-- pv_equiv track=rewrite | github.com/DinhAnh-Nguyen/Lexical-Analyzer | src/utils.py | validate_list_format
-- ===== SOURCE A (Python) =====
-- def validate_list_format(input_string: str) -> bool:
--     """
--     Validate that input string is in proper list format.
--
--     Args:
--         input_string: String to validate
--
--     Returns:
--         True if format is valid, False otherwise
--     """
--     # Check for proper bracket structure
--     if not (input_string.strip().startswith('[') and input_string.strip().endswith(']')):
--         return False
--
--     # Check for balanced brackets
--     bracket_count = 0
--     for char in input_string:
--         if char == '[':
--             bracket_count += 1
--         elif char == ']':
--             bracket_count -= 1
--             if bracket_count < 0:
--                 return False
--
--     return bracket_count == 0
-- ===== SOURCE B (Python) =====
-- def validate_list_format(input_string: str) -> bool:
--     """Validate list format by rewriting: cancel "[]" pairs to a normal form."""
--     stripped = input_string.strip()
--     if not (stripped.startswith('[') and stripped.endswith(']')):
--         return False
--     brackets = ''.join(c for c in input_string if c in '[]')
--     while '[]' in brackets:
--         brackets = brackets.replace('[]', '')
--     return brackets == ''
-- ===== Notes on version B (the rewrite author's own statement) =====
-- stated objective: alternative
-- what changed: Replaced the running-counter scan by a string-rewriting algorithm: keep only the bracket characters, repeatedly delete every adjacent open-close bracket pair until a fixpoint, and accept iff the normal form is empty.
import Mathlib
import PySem

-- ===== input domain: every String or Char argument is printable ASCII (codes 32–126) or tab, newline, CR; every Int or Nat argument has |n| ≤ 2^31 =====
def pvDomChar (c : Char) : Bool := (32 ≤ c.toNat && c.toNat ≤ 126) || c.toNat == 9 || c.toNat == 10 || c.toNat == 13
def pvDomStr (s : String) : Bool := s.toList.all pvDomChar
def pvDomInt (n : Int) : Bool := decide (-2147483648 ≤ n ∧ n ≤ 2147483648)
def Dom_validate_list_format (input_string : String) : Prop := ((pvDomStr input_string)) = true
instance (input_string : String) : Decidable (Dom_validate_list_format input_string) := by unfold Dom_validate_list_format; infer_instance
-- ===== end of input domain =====

-- B replaces A's running-counter scan by a string-rewriting algorithm (keep the brackets,
-- repeatedly delete "[]" until a fixpoint, accept iff empty): alternative decomposition, not faster.

-- ===== PORT A =====
-- the for-loop with its early 'return False' modeled as an Option state (none = returned False)
def vlfLoop : Option Int → List Char → Option Int
  | none, _ => none
  | some k, [] => some k
  | some k, c :: cs =>
      if c = '[' then vlfLoop (some (k + 1)) cs
      else if c = ']' then
        if k - 1 < 0 then none else vlfLoop (some (k - 1)) cs
      else vlfLoop (some k) cs

def validate_list_format (input_string : String) : Bool :=
  let s := PySem.Str.strip input_string
  if !(PySem.Str.startswith s "[" && PySem.Str.endswith s "]") then false
  else
    match vlfLoop (some 0) input_string.toList with
    | none => false
    | some k => k == 0

-- ===== PORT B =====
-- helpers for the port of B's while loop; goeq/replace_eq_redOnce characterize
-- PySem.Chars.replace for the fixed pattern "[]", and redOnce_length_lt is the
-- termination measure cited by vlfReduce's decreasing_by
def redOnce : List Char → List Char
  | [] => []
  | [c] => [c]
  | c :: d :: t => if c = '[' ∧ d = ']' then redOnce t else c :: redOnce (d :: t)

lemma goeq : ∀ (fuel : Nat) (l acc : List Char), l.length ≤ fuel →
    PySem.Chars.replace.go ['[', ']'] [] fuel l acc = acc.reverse ++ redOnce l := by
  intro fuel
  induction fuel with
  | zero =>
    intro l acc h
    have : l = [] := by cases l <;> simp_all
    subst this
    simp [PySem.Chars.replace.go, redOnce]
  | succ n ih =>
    intro l acc h
    match l with
    | [] => simp [PySem.Chars.replace.go, redOnce]
    | [c] =>
      rw [PySem.Chars.replace.go.eq_def]
      have hp : List.isPrefixOf ['[', ']'] [c] = false := by simp [List.isPrefixOf]
      simp only [hp, Bool.false_eq_true, if_false]
      rw [ih [] (c :: acc) (by simp)]
      simp [redOnce]
    | c :: d :: t =>
      rw [PySem.Chars.replace.go.eq_def]
      by_cases hcd : c = '[' ∧ d = ']'
      · obtain ⟨rfl, rfl⟩ := hcd
        have hp : List.isPrefixOf ['[', ']'] ('[' :: ']' :: t) = true := by
          simp [List.isPrefixOf]
        simp only [hp, if_true, List.length_cons, List.drop_succ_cons,
          List.reverse_nil, List.nil_append]
        simp only [List.length_nil, List.drop_zero]
        rw [ih t acc (by simp at h ⊢; omega)]
        simp [redOnce]
      · have hp : List.isPrefixOf ['[', ']'] (c :: d :: t) = false := by
          simp only [List.isPrefixOf, Bool.and_eq_false_iff]
          rcases (not_and_or.mp hcd) with hc | hd
          · simp [show ¬ ('[' = c) from fun h => hc h.symm]
          · simp [show ¬ (']' = d) from fun h => hd h.symm]
        simp only [hp, Bool.false_eq_true, if_false]
        rw [ih (d :: t) (c :: acc) (by simp at h ⊢; omega)]
        simp [redOnce, hcd]

lemma replace_eq_redOnce (l : List Char) :
    PySem.Chars.replace l ['[', ']'] [] = redOnce l := by
  rw [PySem.Chars.replace]
  simp [goeq l.length l [] le_rfl]

lemma redOnce_length_le (l : List Char) : (redOnce l).length ≤ l.length := by
  induction l using redOnce.induct with
  | case1 => simp [redOnce]
  | case2 c => simp [redOnce]
  | case3 c d t hcd ih =>
    simp only [redOnce, if_pos hcd]; simp at ih ⊢; omega
  | case4 c d t hcd ih =>
    simp only [redOnce, if_neg hcd]; simp at ih ⊢; omega

lemma redOnce_length_lt (l : List Char) (h : ['[', ']'] <:+: l) :
    (redOnce l).length < l.length := by
  induction l using redOnce.induct with
  | case1 => simp at h
  | case2 c =>
    exfalso
    have := h.length_le; simp at this
  | case3 c d t hcd ih =>
    simp only [redOnce, if_pos hcd]
    have := redOnce_length_le t; simp; omega
  | case4 c d t hcd ih =>
    simp only [redOnce, if_neg hcd]
    have hi : ['[', ']'] <:+: (d :: t) := by
      rcases (List.infix_cons_iff).mp h with hp | hi
      · exfalso
        rcases hp with ⟨r, hr⟩
        simp at hr
        exact hcd ⟨hr.1.symm, hr.2.1.symm⟩
      · exact hi
    have := ih hi; simp at this ⊢; omega

-- brackets = ''.join(c for c in input_string if c in '[]')
def vlfBrackets (l : List Char) : List Char :=
  l.filter (fun c => PySem.Chars.isIn [c] ['[', ']'])

-- while '[]' in brackets: brackets = brackets.replace('[]', '')
def vlfReduce (b : List Char) : List Char :=
  if h : PySem.Chars.isIn ['[', ']'] b = true then
    vlfReduce (PySem.Chars.replace b ['[', ']'] [])
  else b
termination_by b.length
decreasing_by
  rw [replace_eq_redOnce]
  exact redOnce_length_lt b ((PySem.Chars.isIn_iff_infix _ _).mp h)

def validate_list_format_alt (input_string : String) : Bool :=
  let s := PySem.Str.strip input_string
  if !(PySem.Str.startswith s "[" && PySem.Str.endswith s "]") then false
  else vlfReduce (vlfBrackets input_string.toList) == []

-- ===== PRECONDITION & SPEC =====
def Spec_validate_list_format (input_string : String) (out : Bool) : Prop := out = validate_list_format_alt input_string
instance (input_string : String) (out : Bool) : Decidable (Spec_validate_list_format input_string out) := by unfold Spec_validate_list_format; infer_instance

-- ===== CLAIM (what is proved, stated in full; the proofs are below) =====
def Claim_equal_validate_list_format : Prop := ∀ (input_string : String), Dom_validate_list_format input_string → Spec_validate_list_format input_string (validate_list_format input_string)

-- ===== LEMMAS AND PROOFS =====
lemma vlfLoop_redOnce (l : List Char) : ∀ k : Int, 0 ≤ k →
    vlfLoop (some k) (redOnce l) = vlfLoop (some k) l := by
  induction l using redOnce.induct with
  | case1 => intro k hk; simp [redOnce]
  | case2 c => intro k hk; simp [redOnce]
  | case3 c d t hcd ih =>
    intro k hk
    simp only [redOnce, if_pos hcd]
    obtain ⟨rfl, rfl⟩ := hcd
    rw [ih k hk]
    show vlfLoop (some k) t = vlfLoop (some k) ('[' :: ']' :: t)
    rw [show vlfLoop (some k) ('[' :: ']' :: t) = vlfLoop (some (k+1)) (']' :: t) from by
      simp [vlfLoop]]
    rw [show vlfLoop (some (k+1)) (']' :: t) =
        if k + 1 - 1 < 0 then none else vlfLoop (some (k + 1 - 1)) t from by
      simp [vlfLoop]]
    have : ¬ (k + 1 - 1 < 0) := by omega
    rw [if_neg this, show k + 1 - 1 = k by ring]
  | case4 c d t hcd ih =>
    intro k hk
    simp only [redOnce, if_neg hcd]
    by_cases hc1 : c = '['
    · subst hc1
      show vlfLoop (some k) ('[' :: redOnce (d :: t)) = vlfLoop (some k) ('[' :: d :: t)
      rw [show ∀ u, vlfLoop (some k) ('[' :: u) = vlfLoop (some (k+1)) u from fun u => by
        simp [vlfLoop]]
      exact ih (k + 1) (by omega)
    · by_cases hc2 : c = ']'
      · subst hc2
        rw [show ∀ u, vlfLoop (some k) (']' :: u) =
            if k - 1 < 0 then none else vlfLoop (some (k - 1)) u from fun u => by
          simp [vlfLoop]]
        rw [show ∀ u, vlfLoop (some k) (']' :: u) =
            if k - 1 < 0 then none else vlfLoop (some (k - 1)) u from fun u => by
          simp [vlfLoop]]
        by_cases hneg : k - 1 < 0
        · simp [hneg]
        · rw [if_neg hneg, if_neg hneg]
          exact ih (k - 1) (by omega)
      · rw [show ∀ u, vlfLoop (some k) (c :: u) = vlfLoop (some k) u from fun u => by
          simp [vlfLoop, hc1, hc2]]
        rw [show ∀ u, vlfLoop (some k) (c :: u) = vlfLoop (some k) u from fun u => by
          simp [vlfLoop, hc1, hc2]]
        exact ih k hk

lemma vlfLoop_vlfReduce (b : List Char) (k : Int) (hk : 0 ≤ k) :
    vlfLoop (some k) (vlfReduce b) = vlfLoop (some k) b := by
  induction b using vlfReduce.induct with
  | case1 b h ih =>
    rw [vlfReduce, dif_pos h, ih, replace_eq_redOnce, vlfLoop_redOnce b k hk]
  | case2 b h => rw [vlfReduce, dif_neg h]

lemma not_infix_vlfReduce (b : List Char) : ¬ ['[', ']'] <:+: vlfReduce b := by
  induction b using vlfReduce.induct with
  | case1 b h ih => rw [vlfReduce, dif_pos h]; exact ih
  | case2 b h =>
    rw [vlfReduce, dif_neg h]
    exact (PySem.Chars.isIn_eq_false_iff _ _).mp (by simpa using h)

lemma mem_redOnce {c : Char} {l : List Char} (h : c ∈ redOnce l) : c ∈ l := by
  induction l using redOnce.induct with
  | case1 => simp [redOnce] at h
  | case2 d => simpa [redOnce] using h
  | case3 a d t hcd ih =>
    simp only [redOnce, if_pos hcd] at h
    simp [ih h]
  | case4 a d t hcd ih =>
    simp only [redOnce, if_neg hcd] at h
    rcases List.mem_cons.mp h with rfl | h
    · simp
    · simp [ih h]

• YOUR INSTRUCTIONS
Return the final stretch of the listing exactly, starting with the line that contains "vlfLoop (some k) (vlfReduce" and ending with the last line.

• ANSWER BOX
    vlfLoop (some k) (vlfReduce b) = vlfLoop (some k) b := by
  induction b using vlfReduce.induct with
  | case1 b h ih =>
    rw [vlfReduce, dif_pos h, ih, replace_eq_redOnce, vlfLoop_redOnce b k hk]
  | case2 b h => rw [vlfReduce, dif_neg h]

lemma not_infix_vlfReduce (b : List Char) : ¬ ['[', ']'] <:+: vlfReduce b := by
  induction b using vlfReduce.induct with
  | case1 b h ih => rw [vlfReduce, dif_pos h]; exact ih
  | case2 b h =>
    rw [vlfReduce, dif_neg h]
    exact (PySem.Chars.isIn_eq_false_iff _ _).mp (by simpa using h)

lemma mem_redOnce {c : Char} {l : List Char} (h : c ∈ redOnce l) : c ∈ l := by
  induction l using redOnce.induct with
  | case1 => simp [redOnce] at h
  | case2 d => simpa [redOnce] using h
  | case3 a d t hcd ih =>
    simp only [redOnce, if_pos hcd] at h
    simp [ih h]
  | case4 a d t hcd ih =>
    simp only [redOnce, if_neg hcd] at h
    rcases List.mem_cons.mp h with rfl | h
    · simp
    · simp [ih h]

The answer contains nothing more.